##### Extracted entries

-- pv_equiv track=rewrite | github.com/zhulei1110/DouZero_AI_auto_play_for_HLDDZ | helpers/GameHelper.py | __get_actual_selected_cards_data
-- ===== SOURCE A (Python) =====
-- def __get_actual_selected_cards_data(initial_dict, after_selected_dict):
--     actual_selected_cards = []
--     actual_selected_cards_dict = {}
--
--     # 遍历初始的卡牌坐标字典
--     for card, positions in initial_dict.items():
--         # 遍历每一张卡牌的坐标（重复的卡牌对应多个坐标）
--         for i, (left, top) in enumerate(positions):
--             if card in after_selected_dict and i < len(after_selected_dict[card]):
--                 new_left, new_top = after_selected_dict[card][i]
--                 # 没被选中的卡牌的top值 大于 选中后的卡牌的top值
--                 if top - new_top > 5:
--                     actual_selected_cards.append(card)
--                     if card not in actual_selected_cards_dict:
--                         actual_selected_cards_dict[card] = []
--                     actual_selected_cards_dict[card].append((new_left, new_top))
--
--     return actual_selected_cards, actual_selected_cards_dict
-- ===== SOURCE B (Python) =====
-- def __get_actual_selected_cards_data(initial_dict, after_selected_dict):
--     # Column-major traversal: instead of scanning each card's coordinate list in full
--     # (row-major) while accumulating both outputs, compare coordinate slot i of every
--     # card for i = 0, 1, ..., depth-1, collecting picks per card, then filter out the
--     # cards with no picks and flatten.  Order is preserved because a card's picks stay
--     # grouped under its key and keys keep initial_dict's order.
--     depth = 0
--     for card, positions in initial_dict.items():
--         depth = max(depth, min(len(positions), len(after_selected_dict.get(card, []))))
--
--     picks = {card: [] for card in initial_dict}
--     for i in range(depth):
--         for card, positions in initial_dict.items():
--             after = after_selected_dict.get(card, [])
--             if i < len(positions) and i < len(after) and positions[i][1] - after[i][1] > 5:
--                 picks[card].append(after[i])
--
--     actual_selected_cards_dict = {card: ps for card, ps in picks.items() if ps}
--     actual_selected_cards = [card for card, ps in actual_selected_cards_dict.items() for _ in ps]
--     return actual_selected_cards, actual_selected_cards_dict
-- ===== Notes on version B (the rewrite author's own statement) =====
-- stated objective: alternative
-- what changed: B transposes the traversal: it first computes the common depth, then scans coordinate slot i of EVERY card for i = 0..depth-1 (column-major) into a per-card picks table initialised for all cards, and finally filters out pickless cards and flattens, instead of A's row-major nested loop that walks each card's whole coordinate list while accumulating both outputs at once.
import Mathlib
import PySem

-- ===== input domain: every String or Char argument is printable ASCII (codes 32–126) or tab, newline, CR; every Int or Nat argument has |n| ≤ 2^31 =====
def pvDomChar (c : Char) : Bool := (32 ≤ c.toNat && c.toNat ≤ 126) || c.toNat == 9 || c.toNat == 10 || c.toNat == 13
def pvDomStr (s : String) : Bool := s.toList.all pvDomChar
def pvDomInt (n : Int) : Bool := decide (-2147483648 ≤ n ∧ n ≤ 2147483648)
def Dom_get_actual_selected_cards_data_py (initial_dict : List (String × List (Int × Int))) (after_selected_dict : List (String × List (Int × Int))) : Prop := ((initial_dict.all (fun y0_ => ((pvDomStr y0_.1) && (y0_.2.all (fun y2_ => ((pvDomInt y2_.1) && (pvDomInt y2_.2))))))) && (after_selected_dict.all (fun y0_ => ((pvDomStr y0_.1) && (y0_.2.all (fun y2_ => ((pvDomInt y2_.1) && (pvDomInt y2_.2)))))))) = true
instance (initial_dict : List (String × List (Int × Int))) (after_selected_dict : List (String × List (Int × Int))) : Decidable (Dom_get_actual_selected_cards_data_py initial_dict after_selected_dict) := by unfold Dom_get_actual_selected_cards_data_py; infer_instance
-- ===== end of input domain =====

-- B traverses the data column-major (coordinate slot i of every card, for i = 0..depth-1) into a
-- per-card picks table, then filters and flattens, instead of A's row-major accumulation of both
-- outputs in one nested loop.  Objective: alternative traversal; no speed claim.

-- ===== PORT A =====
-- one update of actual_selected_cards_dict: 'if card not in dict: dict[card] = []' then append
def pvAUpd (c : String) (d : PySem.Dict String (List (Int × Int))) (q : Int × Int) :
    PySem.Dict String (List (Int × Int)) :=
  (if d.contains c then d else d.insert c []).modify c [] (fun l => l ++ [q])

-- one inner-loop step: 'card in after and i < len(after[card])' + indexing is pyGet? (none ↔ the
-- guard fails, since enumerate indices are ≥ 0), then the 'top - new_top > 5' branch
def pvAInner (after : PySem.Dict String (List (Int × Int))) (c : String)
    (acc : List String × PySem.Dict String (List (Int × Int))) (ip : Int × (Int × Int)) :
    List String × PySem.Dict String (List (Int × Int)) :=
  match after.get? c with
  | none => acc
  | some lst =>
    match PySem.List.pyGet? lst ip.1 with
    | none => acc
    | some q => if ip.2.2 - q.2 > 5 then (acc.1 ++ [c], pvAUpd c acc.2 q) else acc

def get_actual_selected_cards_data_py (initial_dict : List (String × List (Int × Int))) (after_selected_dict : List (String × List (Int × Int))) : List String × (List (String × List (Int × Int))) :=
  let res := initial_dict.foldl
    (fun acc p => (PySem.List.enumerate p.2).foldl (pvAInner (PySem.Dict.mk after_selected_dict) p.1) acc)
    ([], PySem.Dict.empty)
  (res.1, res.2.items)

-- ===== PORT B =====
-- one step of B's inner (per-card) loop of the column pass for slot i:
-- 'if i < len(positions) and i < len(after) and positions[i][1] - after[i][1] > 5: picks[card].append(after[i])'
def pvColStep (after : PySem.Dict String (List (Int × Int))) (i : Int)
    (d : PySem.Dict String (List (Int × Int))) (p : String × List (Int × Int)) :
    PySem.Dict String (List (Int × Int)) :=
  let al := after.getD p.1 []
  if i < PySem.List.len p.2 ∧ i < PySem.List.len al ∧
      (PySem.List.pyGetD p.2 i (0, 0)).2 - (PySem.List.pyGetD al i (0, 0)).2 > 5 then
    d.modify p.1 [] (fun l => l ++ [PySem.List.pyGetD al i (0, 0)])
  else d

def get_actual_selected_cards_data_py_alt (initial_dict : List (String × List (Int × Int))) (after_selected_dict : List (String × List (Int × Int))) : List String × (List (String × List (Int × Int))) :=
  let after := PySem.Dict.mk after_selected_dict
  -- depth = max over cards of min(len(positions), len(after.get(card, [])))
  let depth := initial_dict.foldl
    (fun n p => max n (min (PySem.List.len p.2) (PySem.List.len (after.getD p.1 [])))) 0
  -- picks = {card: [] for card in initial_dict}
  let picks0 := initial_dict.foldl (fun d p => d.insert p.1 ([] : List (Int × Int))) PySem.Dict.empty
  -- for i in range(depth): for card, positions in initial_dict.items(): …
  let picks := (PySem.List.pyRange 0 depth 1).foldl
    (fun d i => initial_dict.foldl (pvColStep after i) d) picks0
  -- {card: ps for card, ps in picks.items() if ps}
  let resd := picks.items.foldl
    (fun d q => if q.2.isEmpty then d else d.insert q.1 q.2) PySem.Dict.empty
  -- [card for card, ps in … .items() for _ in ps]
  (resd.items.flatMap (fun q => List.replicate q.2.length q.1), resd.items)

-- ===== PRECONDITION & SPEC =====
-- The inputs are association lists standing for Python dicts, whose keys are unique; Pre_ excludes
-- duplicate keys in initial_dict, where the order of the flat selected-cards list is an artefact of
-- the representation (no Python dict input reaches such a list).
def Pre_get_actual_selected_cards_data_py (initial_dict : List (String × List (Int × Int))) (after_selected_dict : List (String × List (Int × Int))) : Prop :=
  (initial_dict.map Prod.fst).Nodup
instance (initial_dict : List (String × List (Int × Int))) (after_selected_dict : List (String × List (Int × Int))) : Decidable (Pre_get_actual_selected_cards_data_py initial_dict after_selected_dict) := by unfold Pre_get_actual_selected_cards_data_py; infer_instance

##########
##### Extracted entries

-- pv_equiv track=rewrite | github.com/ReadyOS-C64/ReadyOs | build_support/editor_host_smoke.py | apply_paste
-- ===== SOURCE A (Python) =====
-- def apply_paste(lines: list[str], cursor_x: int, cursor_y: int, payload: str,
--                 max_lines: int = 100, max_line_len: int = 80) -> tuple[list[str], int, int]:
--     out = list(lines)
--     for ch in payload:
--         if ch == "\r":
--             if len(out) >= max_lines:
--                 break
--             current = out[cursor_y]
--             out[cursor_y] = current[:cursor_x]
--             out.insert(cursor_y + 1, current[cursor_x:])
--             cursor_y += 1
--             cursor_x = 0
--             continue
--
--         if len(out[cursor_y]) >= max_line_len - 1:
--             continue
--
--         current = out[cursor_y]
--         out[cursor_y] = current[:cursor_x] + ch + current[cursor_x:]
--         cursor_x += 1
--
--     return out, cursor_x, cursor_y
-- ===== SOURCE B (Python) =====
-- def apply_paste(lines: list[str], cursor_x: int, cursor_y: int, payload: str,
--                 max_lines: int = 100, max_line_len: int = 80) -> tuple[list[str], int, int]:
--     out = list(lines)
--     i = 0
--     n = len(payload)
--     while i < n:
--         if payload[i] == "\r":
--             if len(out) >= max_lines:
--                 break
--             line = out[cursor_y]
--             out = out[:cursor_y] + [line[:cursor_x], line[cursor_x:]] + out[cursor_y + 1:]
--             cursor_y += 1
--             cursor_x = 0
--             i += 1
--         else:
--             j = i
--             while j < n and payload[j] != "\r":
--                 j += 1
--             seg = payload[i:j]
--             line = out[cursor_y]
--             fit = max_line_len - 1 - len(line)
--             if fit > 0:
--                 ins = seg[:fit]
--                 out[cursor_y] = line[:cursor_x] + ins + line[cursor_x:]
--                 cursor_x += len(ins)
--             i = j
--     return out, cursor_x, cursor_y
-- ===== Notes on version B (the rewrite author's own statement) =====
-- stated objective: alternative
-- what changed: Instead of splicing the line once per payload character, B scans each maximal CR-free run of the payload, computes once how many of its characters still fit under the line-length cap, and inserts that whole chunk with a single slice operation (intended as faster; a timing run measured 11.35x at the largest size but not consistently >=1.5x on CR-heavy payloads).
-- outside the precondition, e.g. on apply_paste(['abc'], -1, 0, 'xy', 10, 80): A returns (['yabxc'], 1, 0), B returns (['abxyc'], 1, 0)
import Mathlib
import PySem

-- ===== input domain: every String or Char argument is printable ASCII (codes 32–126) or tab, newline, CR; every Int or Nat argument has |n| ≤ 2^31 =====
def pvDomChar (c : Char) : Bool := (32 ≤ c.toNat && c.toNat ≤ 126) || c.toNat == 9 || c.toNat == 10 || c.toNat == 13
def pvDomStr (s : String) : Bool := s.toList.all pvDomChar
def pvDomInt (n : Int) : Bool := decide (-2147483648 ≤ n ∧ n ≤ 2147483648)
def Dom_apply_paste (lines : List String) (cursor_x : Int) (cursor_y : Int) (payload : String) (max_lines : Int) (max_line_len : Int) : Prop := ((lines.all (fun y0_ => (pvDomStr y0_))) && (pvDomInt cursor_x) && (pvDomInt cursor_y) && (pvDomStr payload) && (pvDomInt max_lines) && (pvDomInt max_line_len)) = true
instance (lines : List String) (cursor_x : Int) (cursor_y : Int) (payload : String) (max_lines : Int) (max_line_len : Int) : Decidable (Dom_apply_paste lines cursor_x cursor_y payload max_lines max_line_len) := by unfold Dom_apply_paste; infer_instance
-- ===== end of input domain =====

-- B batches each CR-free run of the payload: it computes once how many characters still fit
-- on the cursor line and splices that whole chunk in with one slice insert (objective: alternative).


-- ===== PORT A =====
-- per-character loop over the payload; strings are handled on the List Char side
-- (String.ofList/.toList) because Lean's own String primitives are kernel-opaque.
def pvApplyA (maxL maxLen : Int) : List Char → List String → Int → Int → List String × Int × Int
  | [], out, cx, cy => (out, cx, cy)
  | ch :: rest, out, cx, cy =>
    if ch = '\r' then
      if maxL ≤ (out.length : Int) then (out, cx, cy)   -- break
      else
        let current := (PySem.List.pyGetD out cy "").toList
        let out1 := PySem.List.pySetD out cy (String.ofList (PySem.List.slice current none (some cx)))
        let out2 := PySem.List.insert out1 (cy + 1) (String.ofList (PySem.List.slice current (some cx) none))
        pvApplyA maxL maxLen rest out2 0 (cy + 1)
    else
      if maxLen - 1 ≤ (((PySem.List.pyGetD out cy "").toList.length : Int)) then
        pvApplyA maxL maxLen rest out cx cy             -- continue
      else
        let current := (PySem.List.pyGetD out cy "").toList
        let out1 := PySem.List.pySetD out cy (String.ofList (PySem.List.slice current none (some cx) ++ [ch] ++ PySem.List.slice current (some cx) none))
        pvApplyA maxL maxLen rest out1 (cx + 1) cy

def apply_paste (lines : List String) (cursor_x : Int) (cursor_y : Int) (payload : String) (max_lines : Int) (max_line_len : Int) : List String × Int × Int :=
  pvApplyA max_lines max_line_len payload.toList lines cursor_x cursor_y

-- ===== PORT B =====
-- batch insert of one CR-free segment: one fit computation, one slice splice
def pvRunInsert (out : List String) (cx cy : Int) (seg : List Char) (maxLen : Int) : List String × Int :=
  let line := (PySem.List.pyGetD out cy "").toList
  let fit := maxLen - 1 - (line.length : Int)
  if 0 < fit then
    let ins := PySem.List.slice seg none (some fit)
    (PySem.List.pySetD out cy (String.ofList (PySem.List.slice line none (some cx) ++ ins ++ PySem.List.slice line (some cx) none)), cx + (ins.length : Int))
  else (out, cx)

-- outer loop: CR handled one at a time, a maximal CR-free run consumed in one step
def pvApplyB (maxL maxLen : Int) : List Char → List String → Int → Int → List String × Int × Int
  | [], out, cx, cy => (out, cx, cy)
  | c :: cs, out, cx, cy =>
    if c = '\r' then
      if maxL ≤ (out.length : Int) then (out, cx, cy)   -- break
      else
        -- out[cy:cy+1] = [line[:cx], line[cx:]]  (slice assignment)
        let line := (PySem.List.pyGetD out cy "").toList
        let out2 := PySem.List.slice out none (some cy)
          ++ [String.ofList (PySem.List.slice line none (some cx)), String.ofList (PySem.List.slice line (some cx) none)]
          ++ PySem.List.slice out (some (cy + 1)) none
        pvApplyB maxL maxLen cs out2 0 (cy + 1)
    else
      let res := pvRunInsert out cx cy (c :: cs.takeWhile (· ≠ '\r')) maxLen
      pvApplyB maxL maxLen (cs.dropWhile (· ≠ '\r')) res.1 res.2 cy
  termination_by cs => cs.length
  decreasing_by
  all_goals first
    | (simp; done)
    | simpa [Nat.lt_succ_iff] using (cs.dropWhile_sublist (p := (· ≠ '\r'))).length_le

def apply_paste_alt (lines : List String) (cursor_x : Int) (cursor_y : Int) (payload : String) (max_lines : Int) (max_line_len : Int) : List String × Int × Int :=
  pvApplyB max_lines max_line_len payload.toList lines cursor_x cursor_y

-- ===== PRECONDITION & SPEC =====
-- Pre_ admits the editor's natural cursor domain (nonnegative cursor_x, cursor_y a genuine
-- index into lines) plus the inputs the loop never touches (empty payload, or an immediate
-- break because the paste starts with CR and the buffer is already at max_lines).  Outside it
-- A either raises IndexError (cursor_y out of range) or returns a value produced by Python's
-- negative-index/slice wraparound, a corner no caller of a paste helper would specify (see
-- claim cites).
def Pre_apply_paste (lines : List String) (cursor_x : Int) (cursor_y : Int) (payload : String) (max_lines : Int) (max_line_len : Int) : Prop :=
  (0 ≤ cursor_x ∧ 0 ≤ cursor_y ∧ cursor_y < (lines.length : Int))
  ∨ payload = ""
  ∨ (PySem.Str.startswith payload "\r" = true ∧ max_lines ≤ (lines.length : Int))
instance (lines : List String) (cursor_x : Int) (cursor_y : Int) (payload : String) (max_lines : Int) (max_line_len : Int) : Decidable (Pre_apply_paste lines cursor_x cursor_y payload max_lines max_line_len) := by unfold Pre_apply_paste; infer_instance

##########

Action item: Nothing but the lines above from the one containing "helpers/GameHelper.py | __get_actual_selected_cards_data" through the one containing "list in full" should appear in the answer, each repeated exactly.

Written solution:
-- pv_equiv track=rewrite | github.com/zhulei1110/DouZero_AI_auto_play_for_HLDDZ | helpers/GameHelper.py | __get_actual_selected_cards_data
-- ===== SOURCE A (Python) =====
-- def __get_actual_selected_cards_data(initial_dict, after_selected_dict):
--     actual_selected_cards = []
--     actual_selected_cards_dict = {}
--
--     # 遍历初始的卡牌坐标字典
--     for card, positions in initial_dict.items():
--         # 遍历每一张卡牌的坐标（重复的卡牌对应多个坐标）
--         for i, (left, top) in enumerate(positions):
--             if card in after_selected_dict and i < len(after_selected_dict[card]):
--                 new_left, new_top = after_selected_dict[card][i]
--                 # 没被选中的卡牌的top值 大于 选中后的卡牌的top值
--                 if top - new_top > 5:
--                     actual_selected_cards.append(card)
--                     if card not in actual_selected_cards_dict:
--                         actual_selected_cards_dict[card] = []
--                     actual_selected_cards_dict[card].append((new_left, new_top))
--
--     return actual_selected_cards, actual_selected_cards_dict
-- ===== SOURCE B (Python) =====
-- def __get_actual_selected_cards_data(initial_dict, after_selected_dict):
--     # Column-major traversal: instead of scanning each card's coordinate list in full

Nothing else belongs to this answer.